### Goal of the exercise
Find the line in the entries below that contains "lemma sumA_append (l". Repeat it exactly, and every line after it through the line that contains "l.length := by".

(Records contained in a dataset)
┌────────

-- pv_equiv track=rewrite | github.com/manishelf/depc.py | literals.py | sequence_to_decimal
-- ===== SOURCE A (Python) =====
-- def sequence_to_decimal(seq, base):
--     res = 0
--     units = 1
--     inp = seq.copy()
--     inp.reverse()
--     for i in range(len(inp)):
--         res += inp[i]*(base**i)*units
--     units *= 10
--     return res
-- ===== SOURCE B (Python) =====
-- def sequence_to_decimal(seq, base):
--     res = 0
--     for d in seq:
--         res = res * base + d
--     return res
-- ===== Notes on version B (the rewrite author's own statement) =====
-- stated objective: faster
-- what changed: Replaces the reverse-then-sum-of-powers loop (recomputing base**i each iteration) with a single left-to-right Horner fold res = res*base + d.
import Mathlib
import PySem

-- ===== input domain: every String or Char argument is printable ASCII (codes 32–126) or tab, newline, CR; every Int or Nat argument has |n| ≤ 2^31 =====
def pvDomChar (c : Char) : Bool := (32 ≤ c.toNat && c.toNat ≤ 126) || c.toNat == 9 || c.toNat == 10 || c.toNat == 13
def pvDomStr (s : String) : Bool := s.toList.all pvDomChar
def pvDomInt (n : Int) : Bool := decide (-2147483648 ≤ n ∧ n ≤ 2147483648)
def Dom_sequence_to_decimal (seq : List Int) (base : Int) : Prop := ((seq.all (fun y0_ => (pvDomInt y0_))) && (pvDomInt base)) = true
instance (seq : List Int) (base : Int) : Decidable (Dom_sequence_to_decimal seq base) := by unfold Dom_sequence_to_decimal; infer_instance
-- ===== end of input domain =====

-- B replaces A's reverse + per-digit base**i power sum with a single Horner fold (faster: fewer multiplications).
-- ===== PORT A =====
-- res = 0; units = 1; inp = seq reversed; for i in range(len(inp)): res += inp[i]*(base**i)*units; return res
def sequence_to_decimal (seq : List Int) (base : Int) : Int :=
  let units : Int := 1
  let inp := seq.reverse
  (List.range inp.length).foldl (fun res i => res + inp.getD i 0 * base ^ i * units) 0

-- ===== PORT B =====
def sequence_to_decimal_alt (seq : List Int) (base : Int) : Int :=
  seq.foldl (fun res d => res * base + d) 0

-- ===== PRECONDITION & SPEC =====
def Spec_sequence_to_decimal (seq : List Int) (base : Int) (out : Int) : Prop := out = sequence_to_decimal_alt seq base
instance (seq : List Int) (base : Int) (out : Int) : Decidable (Spec_sequence_to_decimal seq base out) := by unfold Spec_sequence_to_decimal; infer_instance

-- ===== CLAIM (what is proved, stated in full; the proofs are below) =====
def Claim_equal_sequence_to_decimal : Prop := ∀ (seq : List Int) (base : Int), Dom_sequence_to_decimal seq base → Spec_sequence_to_decimal seq base (sequence_to_decimal seq base)

-- ===== LEMMAS AND PROOFS =====

-- A's loop over an appended final digit
lemma sumA_append (l : List Int) (d base : Int) :
    (List.range (l ++ [d]).length).foldl (fun res i => res + (l ++ [d]).getD i 0 * base ^ i * 1) 0
      = (List.range l.length).foldl (fun res i => res + l.getD i 0 * base ^ i * 1) 0
        + d * base ^ l.length := by
  have hlen : (l ++ [d]).length = l.length + 1 := by simp
  rw [hlen, List.range_succ, List.foldl_append]
  have hcongr :
      (List.range l.length).foldl (fun res i => res + (l ++ [d]).getD i 0 * base ^ i * 1) 0
        = (List.range l.length).foldl (fun res i => res + l.getD i 0 * base ^ i * 1) 0 := by
    apply List.foldl_ext
    intro a i hi
    have hlt : i < l.length := List.mem_range.mp hi
    rw [List.getD_append _ _ _ _ hlt]
  rw [hcongr]
  have hget : (l ++ [d]).getD l.length 0 = d := by
    simp
  simp only [List.foldl_cons, List.foldl_nil, hget]
  ring

-- Horner fold with an arbitrary accumulator
lemma horner_acc (base : Int) (l : List Int) : ∀ (a : Int),
    l.foldl (fun res d => res * base + d) a
      = a * base ^ l.length + l.foldl (fun res d => res * base + d) 0 := by
  induction l with
  | nil => intro a; simp
  | cons d t ih =>
      intro a
      simp only [List.foldl_cons, List.length_cons]
      rw [ih (a * base + d), ih (0 * base + d)]
      ring

lemma main_eq (seq : List Int) (base : Int) :
    sequence_to_decimal seq base = sequence_to_decimal_alt seq base := by
  unfold sequence_to_decimal sequence_to_decimal_alt
  induction seq with
  | nil => simp
  | cons d t ih =>
      simp only [List.reverse_cons]
      rw [sumA_append, ih]
      simp only [List.foldl_cons]
      rw [horner_acc base t (0 * base + d)]
      simp
      ring

-- ===== VERDICT (by name: the statement is the Claim_ definition above) =====
theorem sequence_to_decimal_spec : Claim_equal_sequence_to_decimal := by
  intro seq base _
  unfold Spec_sequence_to_decimal
  exact main_eq seq base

└────────

### Response below
lemma sumA_append (l : List Int) (d base : Int) :
    (List.range (l ++ [d]).length).foldl (fun res i => res + (l ++ [d]).getD i 0 * base ^ i * 1) 0
      = (List.range l.length).foldl (fun res i => res + l.getD i 0 * base ^ i * 1) 0
        + d * base ^ l.length := by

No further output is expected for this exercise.